# Working with large binary strings?

I need to work with multiple large binary strings, and to do XOR
operations on their ‘rows’. This is all fine, but I am having a slow
time to get binary representation in this fashion:

a = SecureRandom.random_bytes(250_000).unpack(“B*”)[0].to_i.to_s(2)

I know there must be a quick way to do it, because a =
SecureRandom.random_bytes(250_000) is very fast, so I don’t know why it
would be slow to convert that into a bit string of 1’s and 0’s that will
allow me to manipulate it on a bit by bit basis. Is there a faster way
to do this? Generating that string takes about one second, but then
getting its binary form as 1’s and 0’s takes a few minutes.

bob hope [email protected] writes:

I need to work with multiple large binary strings, and to do XOR
operations on their ‘rows’. This is all fine, but I am having a slow
time to get binary representation in this fashion:

a = SecureRandom.random_bytes(250_000).unpack(“B*”)[0].to_i.to_s(2)

You are asking ruby to convert a string into a number 250,000 places
wide, then asking to convert this very large base-10 number into a

I know there must be a quick way to do it, because a =
SecureRandom.random_bytes(250_000) is very fast, so I don’t know why
it would be slow to convert that into a bit string of 1’s and 0’s

SecureRandom.random_bytes(250_000).unpack(“B*”) returns a random string
of 1’s and 0’s

that will allow me to manipulate it on a bit by bit basis. Is there a
faster way to do this? Generating that string takes about one second,
but then getting its binary form as 1’s and 0’s takes a few minutes.

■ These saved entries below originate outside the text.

-- pv_equiv track=rewrite | github.com/wyatt8740/soggy-dl | soggy-dl.py | isseparator
-- ===== SOURCE A (Python) =====
-- def isseparator(my_string):
--   if my_string.isspace():
--     return True
--   else:
--     retval=True
--     for c in my_string:
--       if c.isspace() or c == '-' or c == '_':
--         retval = retval and True
--       else:
--         return False
--     return retval
-- ===== SOURCE B (Python) =====
-- def isseparator(my_string):
--   residual = my_string.replace('-', '').replace('_', '')
--   return residual == '' or residual.isspace()
-- ===== Notes on version B (the rewrite author's own statement) =====
-- stated objective: simpler
-- what changed: Replaces the per-character scan with early return by a transform-then-check: strip '-' and '_' via str.replace, then return True iff the residual is empty or all whitespace.
import Mathlib
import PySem

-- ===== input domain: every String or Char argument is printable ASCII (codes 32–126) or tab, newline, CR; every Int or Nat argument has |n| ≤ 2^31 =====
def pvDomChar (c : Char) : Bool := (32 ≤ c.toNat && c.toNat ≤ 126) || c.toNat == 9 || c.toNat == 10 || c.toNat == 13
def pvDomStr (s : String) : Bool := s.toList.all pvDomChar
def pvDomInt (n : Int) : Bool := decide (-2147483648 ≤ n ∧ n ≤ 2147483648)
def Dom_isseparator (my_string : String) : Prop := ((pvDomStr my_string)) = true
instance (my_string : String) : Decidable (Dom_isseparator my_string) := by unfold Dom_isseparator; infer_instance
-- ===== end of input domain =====

-- B replaces A's per-character scan-with-early-return by a transform-then-check:
-- strip '-' and '_' with str.replace, then test residual == '' or residual.isspace().  Objective: simpler.

-- ===== PORT A =====
-- the for-loop of A: early `return False` on a bad char, else carries retval along
def pvLoopA : List Char → Bool → Bool
  | [], retval => retval
  | c :: rest, retval =>
    if PySem.Chars.isspace c || c == '-' || c == '_' then pvLoopA rest (retval && true)
    else false

def isseparator (my_string : String) : Bool :=
  if PySem.Str.strIsspace my_string then true
  else pvLoopA my_string.toList true

-- ===== PORT B =====
def isseparator_alt (my_string : String) : Bool :=
  let residual := PySem.Str.replace (PySem.Str.replace my_string "-" "") "_" ""
  residual == "" || PySem.Str.strIsspace residual

-- ===== PRECONDITION & SPEC =====
def Spec_isseparator (my_string : String) (out : Bool) : Prop := out = isseparator_alt my_string
instance (my_string : String) (out : Bool) : Decidable (Spec_isseparator my_string out) := by unfold Spec_isseparator; infer_instance

-- ===== CLAIM (what is proved, stated in full; the proofs are below) =====
def Claim_equal_isseparator : Prop := ∀ (my_string : String), Dom_isseparator my_string → Spec_isseparator my_string (isseparator my_string)

-- ===== LEMMAS AND PROOFS =====

-- a char is acceptable to A's loop
def pvGood (c : Char) : Bool := PySem.Chars.isspace c || c == '-' || c == '_'

lemma pvLoopA_true (cs : List Char) : pvLoopA cs true = cs.all pvGood := by
  induction cs with
  | nil => rfl
  | cons c t ih =>
    by_cases h : (PySem.Chars.isspace c || c == '-' || c == '_') = true
    · simp [pvLoopA, h, pvGood, ih]
    · have h' : (PySem.Chars.isspace c || c == '-' || c == '_') = false := by
        cases hx : (PySem.Chars.isspace c || c == '-' || c == '_') <;> simp_all
      simp [pvLoopA, h', pvGood]

lemma pvReplaceGo_filter (d : Char) (l : List Char) (fuel : Nat) (acc : List Char)
    (h : l.length <= fuel) :
    PySem.Chars.replace.go [d] [] fuel l acc = acc.reverse ++ l.filter (fun c => c != d) := by
  induction l generalizing fuel acc with
  | nil => cases fuel <;> simp [PySem.Chars.replace.go]
  | cons c t ih =>
    cases fuel with
    | zero => simp at h
    | succ n =>
      simp at h
      by_cases hc : d = c
      · subst hc
        simp [PySem.Chars.replace.go, List.isPrefixOf, ih n acc h]
      · have hdc : (d == c) = false := beq_eq_false_iff_ne.mpr hc
        have hcd : (c == d) = false := beq_eq_false_iff_ne.mpr (Ne.symm hc)
        simp [PySem.Chars.replace.go, List.isPrefixOf, hdc,
              ih n (c :: acc) h, List.filter_cons]
        exact fun hh => hc hh.symm

lemma pvReplace_single (d : Char) (l : List Char) :
    PySem.Chars.replace l [d] [] = l.filter (fun c => c != d) := by
  simp [PySem.Chars.replace]
  simpa using pvReplaceGo_filter d l l.length [] (le_refl _)

lemma pvFiltered_all (cs : List Char) :
    ((cs.filter (fun c => c != '-')).filter (fun c => c != '_')).all PySem.Chars.isspace
      = cs.all pvGood := by
  simp only [List.all_filter]
  have hpt : ∀ c : Char,
      (!(c != '-') || (!(c != '_') || PySem.Chars.isspace c)) = pvGood c := by
    intro c
    by_cases h1 : c = '-'
    · simp [pvGood, h1]
    · by_cases h2 : c = '_'
      · simp [pvGood, h2]
      · simp [pvGood, bne, beq_eq_false_iff_ne.mpr h1, beq_eq_false_iff_ne.mpr h2]
  simp only [hpt]

lemma pvEmpty_beq (r : String) : (r == "") = r.toList.isEmpty := by
  rw [Bool.eq_iff_iff, beq_iff_eq, List.isEmpty_iff]
  constructor
  · intro h; subst h; rfl
  · intro h; exact String.toList_inj.mp (by simpa using h)

theorem isseparator_eq (s : String) : isseparator s = isseparator_alt s := by
  unfold isseparator isseparator_alt
  show (if PySem.Str.strIsspace s then true else pvLoopA s.toList true)
      = ((PySem.Str.replace (PySem.Str.replace s "-" "") "_" "") == ""
         || PySem.Str.strIsspace (PySem.Str.replace (PySem.Str.replace s "-" "") "_" ""))
  have hb : (PySem.Str.replace (PySem.Str.replace s "-" "") "_" "").toList
      = (s.toList.filter (fun c => c != '-')).filter (fun c => c != '_') := by
    have h1 : ("-" : String).toList = ['-'] := rfl
    have h2 : ("_" : String).toList = ['_'] := rfl
    have h3 : ("" : String).toList = [] := rfl
    rw [PySem.Str.toList_replace, h2, h3, pvReplace_single,
        PySem.Str.toList_replace, h1, h3, pvReplace_single]
  rw [pvEmpty_beq, PySem.Str.strIsspace_eq, PySem.Str.strIsspace_eq, hb]
  set cs := s.toList with hcs
  set rl := (cs.filter (fun c => c != '-')).filter (fun c => c != '_') with hrl
  have hR : (rl.isEmpty || PySem.Chars.strIsspace rl) = cs.all pvGood := by
    rw [PySem.Chars.strIsspace, ← pvFiltered_all cs, ← hrl]
    cases rl <;> simp
  rw [hR, PySem.Chars.strIsspace]
  by_cases hs : (!cs.isEmpty && cs.all PySem.Chars.isspace) = true
  · rw [if_pos hs]
    have hall : cs.all pvGood = true := by
      simp only [Bool.and_eq_true, List.all_eq_true] at hs ⊢
      intro c hc
      simp [pvGood, hs.2 c hc]
    exact hall.symm
  · rw [if_neg hs, pvLoopA_true]

-- ===== VERDICT (by name: the statement is the Claim_ definition above) =====
theorem isseparator_spec : Claim_equal_isseparator := by
  intro s _
  exact isseparator_eq s
-- pv_equiv track=rewrite | github.com/MatiasDonati/Programacion_I | Desafios Starks/funciones_mejorado_2.py | mostrar_mas_debil
-- ===== SOURCE A (Python) =====
-- def mostrar_mas_debil(lista_personajes:list, genero):
--     '''Devuelve el personaje masculino mas debil'''
--     mas_debil =  None
--     for personaje in lista_personajes:
--         if personaje["genero"] == genero:
--             if mas_debil == None or int(personaje["fuerza"]) < mas_debil:
--                 mas_debil = int(personaje["fuerza"])
--                 nombre_mas_debil = personaje["nombre"]
--
--     if genero == "M":
--         tipo_genero = "Masculino"
--     else:
--         tipo_genero = "NB"
--
--     if mas_debil == None:
--         mensaje = f"No hay personajes de {tipo_genero}"
--     else:
--         mensaje = f"El {tipo_genero} mas debil es: {nombre_mas_debil}"
--
--     return mensaje
-- ===== SOURCE B (Python) =====
-- def mostrar_mas_debil(lista_personajes: list, genero):
--     '''Devuelve el personaje masculino mas debil'''
--     tipo_genero = "Masculino" if genero == "M" else "NB"
--     fuerzas = [int(p["fuerza"]) for p in lista_personajes if p["genero"] == genero]
--     if not fuerzas:
--         return f"No hay personajes de {tipo_genero}"
--     objetivo = min(fuerzas)
--     for p in lista_personajes:
--         if p["genero"] == genero and int(p["fuerza"]) == objetivo:
--             return f"El {tipo_genero} mas debil es: {p['nombre']}"
-- ===== Notes on version B (the rewrite author's own statement) =====
-- stated objective: alternative
-- what changed: A tracks the running minimum and its name in one online loop; B stages the work differently: it first computes only the minimum strength VALUE from the matching strengths, then makes a separate search pass that returns the name of the first character attaining that value.
import Mathlib
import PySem

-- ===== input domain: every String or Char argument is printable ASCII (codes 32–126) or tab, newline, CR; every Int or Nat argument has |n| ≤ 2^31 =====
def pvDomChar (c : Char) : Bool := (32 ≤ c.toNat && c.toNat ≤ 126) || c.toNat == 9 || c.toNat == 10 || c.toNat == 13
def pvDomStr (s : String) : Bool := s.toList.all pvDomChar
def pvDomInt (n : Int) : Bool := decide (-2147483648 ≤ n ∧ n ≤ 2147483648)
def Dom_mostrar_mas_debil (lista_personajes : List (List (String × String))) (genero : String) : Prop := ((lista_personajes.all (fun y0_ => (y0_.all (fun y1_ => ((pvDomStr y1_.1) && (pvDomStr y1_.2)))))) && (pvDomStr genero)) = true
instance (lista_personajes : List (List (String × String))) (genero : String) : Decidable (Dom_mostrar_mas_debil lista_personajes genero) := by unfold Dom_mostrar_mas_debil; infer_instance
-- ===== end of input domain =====

-- B stages the work differently: pass 1 computes only the minimum strength VALUE among the matching
-- characters, pass 2 searches for the first character attaining it and uses its name. Return values only.

-- ===== PORT A =====
-- dict access personaje[k]: first-match lookup; total via getD (Pre_ guarantees the keys exist and int() parses)
def mostrar_mas_debil (lista_personajes : List (List (String × String))) (genero : String) : String :=
  -- the loop: mas_debil / nombre_mas_debil tracked as one optional pair (nombre only exists once mas_debil is set)
  let st := lista_personajes.foldl (fun st personaje =>
    if ((personaje.lookup "genero").getD "") == genero then
      let f := (PySem.Int.ofStr? ((personaje.lookup "fuerza").getD "")).getD 0
      match st with
      | none => some (f, (personaje.lookup "nombre").getD "")
      | some (m, n) => if f < m then some (f, (personaje.lookup "nombre").getD "") else some (m, n)
    else st) none
  let tipo_genero := if genero == "M" then "Masculino" else "NB"
  match st with
  | none => "No hay personajes de " ++ tipo_genero
  | some (_, nombre_mas_debil) => "El " ++ tipo_genero ++ " mas debil es: " ++ nombre_mas_debil

-- ===== PORT B =====
-- pass 1: the comprehension of int strengths of matching characters; min(fuerzas) = foldl min;
-- pass 2: the for-loop with early return is List.find?. When fuerzas ≠ [] the loop cannot fall
-- through (the minimum is attained), so the none branch is unreachable; "" stands in for it.
def mostrar_mas_debil_alt (lista_personajes : List (List (String × String))) (genero : String) : String :=
  let tipo_genero := if genero == "M" then "Masculino" else "NB"
  let fuerzas := (lista_personajes.filter (fun p => ((p.lookup "genero").getD "") == genero)).map
      (fun p => (PySem.Int.ofStr? ((p.lookup "fuerza").getD "")).getD 0)
  match fuerzas with
  | [] => "No hay personajes de " ++ tipo_genero
  | f :: fs =>
    let objetivo := fs.foldl min f
    match lista_personajes.find? (fun p => (((p.lookup "genero").getD "") == genero) &&
        ((PySem.Int.ofStr? ((p.lookup "fuerza").getD "")).getD 0 == objetivo)) with
    | some p => "El " ++ tipo_genero ++ " mas debil es: " ++ ((p.lookup "nombre").getD "")
    | none => ""

-- ===== PRECONDITION & SPEC =====
-- Pre_ excludes exactly the inputs on which the Python A raises: a character without a "genero" key
-- (KeyError), or a matching character whose "fuerza" is missing / not int()-parsable or whose "nombre"
-- is missing (KeyError / ValueError).
def Pre_mostrar_mas_debil (lista_personajes : List (List (String × String))) (genero : String) : Prop :=
  ∀ p ∈ lista_personajes, (p.lookup "genero").isSome ∧
    (p.lookup "genero" = some genero →
      ((p.lookup "fuerza").bind PySem.Int.ofStr?).isSome ∧ (p.lookup "nombre").isSome)
instance (lista_personajes : List (List (String × String))) (genero : String) : Decidable (Pre_mostrar_mas_debil lista_personajes genero) := by unfold Pre_mostrar_mas_debil; infer_instance

def pvWitness_mostrar_mas_debil : (List (List (String × String))) × String :=
  ([[("genero", "M"), ("fuerza", "3"), ("nombre", "Ana")], [("genero", "M"), ("fuerza", "1"), ("nombre", "Bo")]], "M")

def Spec_mostrar_mas_debil (lista_personajes : List (List (String × String))) (genero : String) (out : String) : Prop := out = mostrar_mas_debil_alt lista_personajes genero
instance (lista_personajes : List (List (String × String))) (genero : String) (out : String) : Decidable (Spec_mostrar_mas_debil lista_personajes genero out) := by unfold Spec_mostrar_mas_debil; infer_instance

-- ===== CLAIM (what is proved, stated in full; the proofs are below) =====
def Claim_equal_mostrar_mas_debil : Prop := ∀ (lista_personajes : List (List (String × String))) (genero : String), Dom_mostrar_mas_debil lista_personajes genero → Pre_mostrar_mas_debil lista_personajes genero → Spec_mostrar_mas_debil lista_personajes genero (mostrar_mas_debil lista_personajes genero)

-- ===== LEMMAS AND PROOFS =====

theorem mmd_le_foldl_min (l : List Int) (a : Int) : l.foldl min a ≤ a := by
  induction l generalizing a with
  | nil => simp
  | cons x t ih => exact le_trans (ih (min a x)) (min_le_left a x)

-- first-min tracking from an initial candidate = first element whose key attains the minimum
theorem mmd_fold_eq_find? {α : Type} (key : α → Int) (cs : List α) (c : α) :
    cs.foldl (fun acc x =>
        match acc with
        | none => some x
        | some m => if key x < key m then some x else some m) (some c)
    = (c :: cs).find? (fun p => key p == (cs.map key).foldl min (key c)) := by
  induction cs generalizing c with
  | nil => simp
  | cons x t ih =>
    simp only [List.foldl, List.map]
    by_cases h : key x < key c
    · rw [if_pos h, ih x]
      rw [min_eq_right (le_of_lt h)]
      have hle : (t.map key).foldl min (key x) ≤ key x := mmd_le_foldl_min _ _
      have hne : (key c == (t.map key).foldl min (key x)) = false := by
        simp only [beq_eq_false_iff_ne]; omega
      conv_rhs => rw [List.find?_cons, hne]
    · rw [if_neg h, ih c]
      have hcx : key c ≤ key x := le_of_not_gt h
      rw [min_eq_left hcx]
      have hle : (t.map key).foldl min (key c) ≤ key c := mmd_le_foldl_min _ _
      by_cases hc : key c = (t.map key).foldl min (key c)
      · have h1 : (key c == (t.map key).foldl min (key c)) = true := by
          simpa using hc
        rw [List.find?_cons, h1, List.find?_cons, h1]
      · have h1 : (key c == (t.map key).foldl min (key c)) = false := by
          simp only [beq_eq_false_iff_ne]; exact hc
        have h2 : (key x == (t.map key).foldl min (key c)) = false := by
          simp only [beq_eq_false_iff_ne]; omega
        rw [List.find?_cons, h1, List.find?_cons, h1, List.find?_cons, h2]

theorem mmd_fold_isSome {α : Type} (key : α → Int) (cs : List α) (c : α) :
    (cs.foldl (fun acc x =>
        match acc with
        | none => some x
        | some m => if key x < key m then some x else some m) (some c)).isSome := by
  induction cs generalizing c with
  | nil => rfl
  | cons x t ih =>
    simp only [List.foldl]
    by_cases h : key x < key c
    · rw [if_pos h]; exact ih x
    · rw [if_neg h]; exact ih c

-- find? with a conjunction of predicates = find? of the second over the filter of the first
theorem mmd_find?_filter {α : Type} (l : List α) (p q : α → Bool) :
    l.find? (fun x => p x && q x) = (l.filter p).find? q := by
  induction l with
  | nil => rfl
  | cons x t ih =>
    by_cases hp : p x
    · by_cases hq : q x
      · rw [List.find?_cons, List.filter_cons_of_pos hp, List.find?_cons]
        simp [hp, hq]
      · rw [List.find?_cons, List.filter_cons_of_pos hp, List.find?_cons]
        simp only [hp, hq, Bool.and_false]
        exact ih
    · rw [List.find?_cons, List.filter_cons_of_neg (by simpa using hp)]
      simp only [hp, Bool.false_and]
      exact ih

-- A's pair-tracking over the candidates projects to element-level first-min tracking.
theorem mmd_fold_aux {α : Type} (key : α → Int) (name : α → String)
    (cs : List α) (acc : Option α) :
    cs.foldl (fun st p =>
        match st with
        | none => some (key p, name p)
        | some (m, n) => if key p < m then some (key p, name p) else some (m, n))
      (acc.map (fun p => (key p, name p)))
    = (cs.foldl (fun acc x =>
        match acc with
        | none => some x
        | some m => if key x < key m then some x else some m) acc).map
        (fun p => (key p, name p)) := by
  induction cs generalizing acc with
  | nil => rfl
  | cons x t ih =>
    cases acc with
    | none => exact ih (some x)
    | some p =>
      simp only [List.foldl, Option.map_some]
      by_cases h : key x < key p
      · rw [if_pos h, if_pos h]; exact ih (some x)
      · rw [if_neg h, if_neg h]; exact ih (some p)

theorem mostrar_mas_debil_eq (lista_personajes : List (List (String × String))) (genero : String) :
    mostrar_mas_debil lista_personajes genero = mostrar_mas_debil_alt lista_personajes genero := by
  unfold mostrar_mas_debil mostrar_mas_debil_alt
  rw [PySem.List.foldl_if_eq_foldl_filter]
  have ha := mmd_fold_aux
    (fun p => (PySem.Int.ofStr? ((p.lookup "fuerza").getD "")).getD 0)
    (fun p => (p.lookup "nombre").getD "")
    (lista_personajes.filter (fun p => ((p.lookup "genero").getD "") == genero)) none
  simp only [Option.map_none] at ha
  rw [ha]
  cases hcs : lista_personajes.filter (fun p => ((p.lookup "genero").getD "") == genero) with
  | nil => rfl
  | cons c ct =>
    simp only [List.foldl_cons, List.map_cons]
    rw [mmd_fold_eq_find? (fun p => (PySem.Int.ofStr? ((p.lookup "fuerza").getD "")).getD 0) ct c]
    rw [mmd_find?_filter lista_personajes
      (fun p => ((p.lookup "genero").getD "") == genero)
      (fun p => ((PySem.Int.ofStr? ((p.lookup "fuerza").getD "")).getD 0 ==
        (ct.map (fun p => (PySem.Int.ofStr? ((p.lookup "fuerza").getD "")).getD 0)).foldl min
          ((PySem.Int.ofStr? ((c.lookup "fuerza").getD "")).getD 0)))]
    rw [hcs]
    have hs := mmd_fold_isSome (fun p => (PySem.Int.ofStr? ((p.lookup "fuerza").getD "")).getD 0) ct c
    rw [mmd_fold_eq_find? (fun p => (PySem.Int.ofStr? ((p.lookup "fuerza").getD "")).getD 0) ct c] at hs
    cases hf : (c :: ct).find? (fun p =>
        (PySem.Int.ofStr? ((p.lookup "fuerza").getD "")).getD 0 ==
          (ct.map (fun p => (PySem.Int.ofStr? ((p.lookup "fuerza").getD "")).getD 0)).foldl min
            ((PySem.Int.ofStr? ((c.lookup "fuerza").getD "")).getD 0)) with
    | none => rw [hf] at hs; simp at hs
    | some p => rfl

-- ===== VERDICT (by name: the statement is the Claim_ definition above) =====
theorem mostrar_mas_debil_spec : Claim_equal_mostrar_mas_debil := by
  intro l g _ _
  unfold Spec_mostrar_mas_debil
  exact mostrar_mas_debil_eq l g
-- pv_equiv track=rewrite | github.com/raja1106/Leetcode | backtracking/282. Expression Add Operators.py | countOperators
-- ===== SOURCE A (Python) =====
-- def countOperators(num: str, target: int) -> int:
--     n = len(num)
--     memo = {}  # Key: (index, current_sum, previous_value) -> Value: count of valid expressions
--
--     def dfs(index: int, current_sum: int, previous_value: int) -> int:
--         """
--         Returns how many valid expressions can be formed from num[index:]
--         such that the overall expression value becomes 'target' when
--         combined with the partial expression leading to (current_sum, previous_value).
--         """
--
--         # If we've consumed all digits, check if we matched the target
--         if index == n:
--             return 1 if current_sum == target else 0
--
--         # Check memo
--         key = (index, current_sum, previous_value)
--         if key in memo:
--             return memo[key]
--
--         total_count = 0
--         # Try all possible splits for the next number
--         for j in range(index, n):
--             # Skip multi-digit numbers with leading '0'
--             if j > index and num[index] == '0':
--                 break
--
--             current_num_str = num[index:j+1]
--             current_num = int(current_num_str)
--
--             # If this is the first number (no operator yet), just initialize
--             if index == 0:
--                 total_count += dfs(j+1, current_num, current_num)
--             else:
--                 # Addition
--                 total_count += dfs(j+1, current_sum + current_num, current_num)
--
--                 # Subtraction
--                 total_count += dfs(j+1, current_sum - current_num, -current_num)
--
--                 # Multiplication
--                 # Undo the previous_value in current_sum, then add (previous_value * current_num)
--                 new_sum = current_sum - previous_value + (previous_value * current_num)
--                 total_count += dfs(j + 1, new_sum, previous_value * current_num)
--
--                 # Division (only if current_num != 0 and it divides evenly)
--                 if current_num != 0 and previous_value % current_num == 0:
--                     new_factor = previous_value // current_num
--                     new_sum = current_sum - previous_value + new_factor
--                     total_count += dfs(j+1, new_sum, new_factor)
--
--         memo[key] = total_count
--         return total_count
--
--     return dfs(0, 0, 0)
-- ===== SOURCE B (Python) =====
-- def countOperators(num: str, target: int) -> int:
--     """Iterative forward DP over digit boundaries: layers[k] maps a partial-expression
--     state (running_sum, previous_value) at boundary k to how many partial expressions
--     reach it.  Seed with the first-number splits (no operator, prev = the number),
--     then fan each state out through the four operator transitions; finally sum the
--     counts of full-length states whose running sum equals target."""
--     n = len(num)
--
--     def splits(i):
--         # all (value, next_boundary) for a number starting at boundary i
--         out = []
--         for j in range(i, n):
--             if j > i and num[i] == '0':
--                 break
--             out.append((int(num[i:j + 1]), j + 1))
--         return out
--
--     if n == 0:
--         return 1 if target == 0 else 0
--
--     layers = [dict() for _ in range(n + 1)]
--     for v, k in splits(0):  # first number: no operator applied
--         st = (v, v)
--         layers[k][st] = layers[k].get(st, 0) + 1
--     for i in range(1, n):
--         moves = splits(i)
--         for (s, p), c in layers[i].items():
--             for v, k in moves:
--                 for st in ((s + v, v), (s - v, -v), (s - p + p * v, p * v)):
--                     layers[k][st] = layers[k].get(st, 0) + c
--                 if v != 0 and p % v == 0:
--                     q = p // v
--                     st = (s - p + q, q)
--                     layers[k][st] = layers[k].get(st, 0) + c
--     return sum(c for (s, p), c in layers[n].items() if s == target)
-- ===== Notes on version B (the rewrite author's own statement) =====
-- stated objective: alternative
-- what changed: Replaces the top-down memoized recursion with an iterative bottom-up forward DP that keeps, for every digit boundary, a dict from (running_sum, previous_value) partial-expression states to counts, seeds it with the first-number splits and fans each state out through the four operator transitions, summing the counts of full states equal to target.
import Mathlib
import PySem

If you need fast bitwise operations, why are you using strings?

guns

Because I have no clue what I am doing :). Thanks. Do you know if there
is a better way to do this? It seems to be working but I bet there is a
better way. The goal is, with 4 random bit strings to make a 4th random
bit string that xors to 0 for each row with the other strings. I don’t
know how to concatenate with integers so that is why I make it a string
here.

require “securerandom”
require “openssl”

a = SecureRandom.random_bytes(1_000_000).unpack(“B*”)[0]
b = SecureRandom.random_bytes(1_000_000).unpack(“B*”)[0]
c = SecureRandom.random_bytes(1_000_000).unpack(“B*”)[0]
d = SecureRandom.random_bytes(1_000_000).unpack(“B*”)[0]

vsb = “”
1_000_000.times do |x|
column = a[x].to_i ^ b[x].to_i ^ c[x].to_i ^ d[x].to_i ^ 0

case column
when 0
vsb << 0.to_s
else
vsb << 1.to_s
end

end

puts vsb.to_i

bob hope [email protected] writes:

The goal is, with 4 random strings, to make a 4th random string that
xors to 0 for each row with the other strings.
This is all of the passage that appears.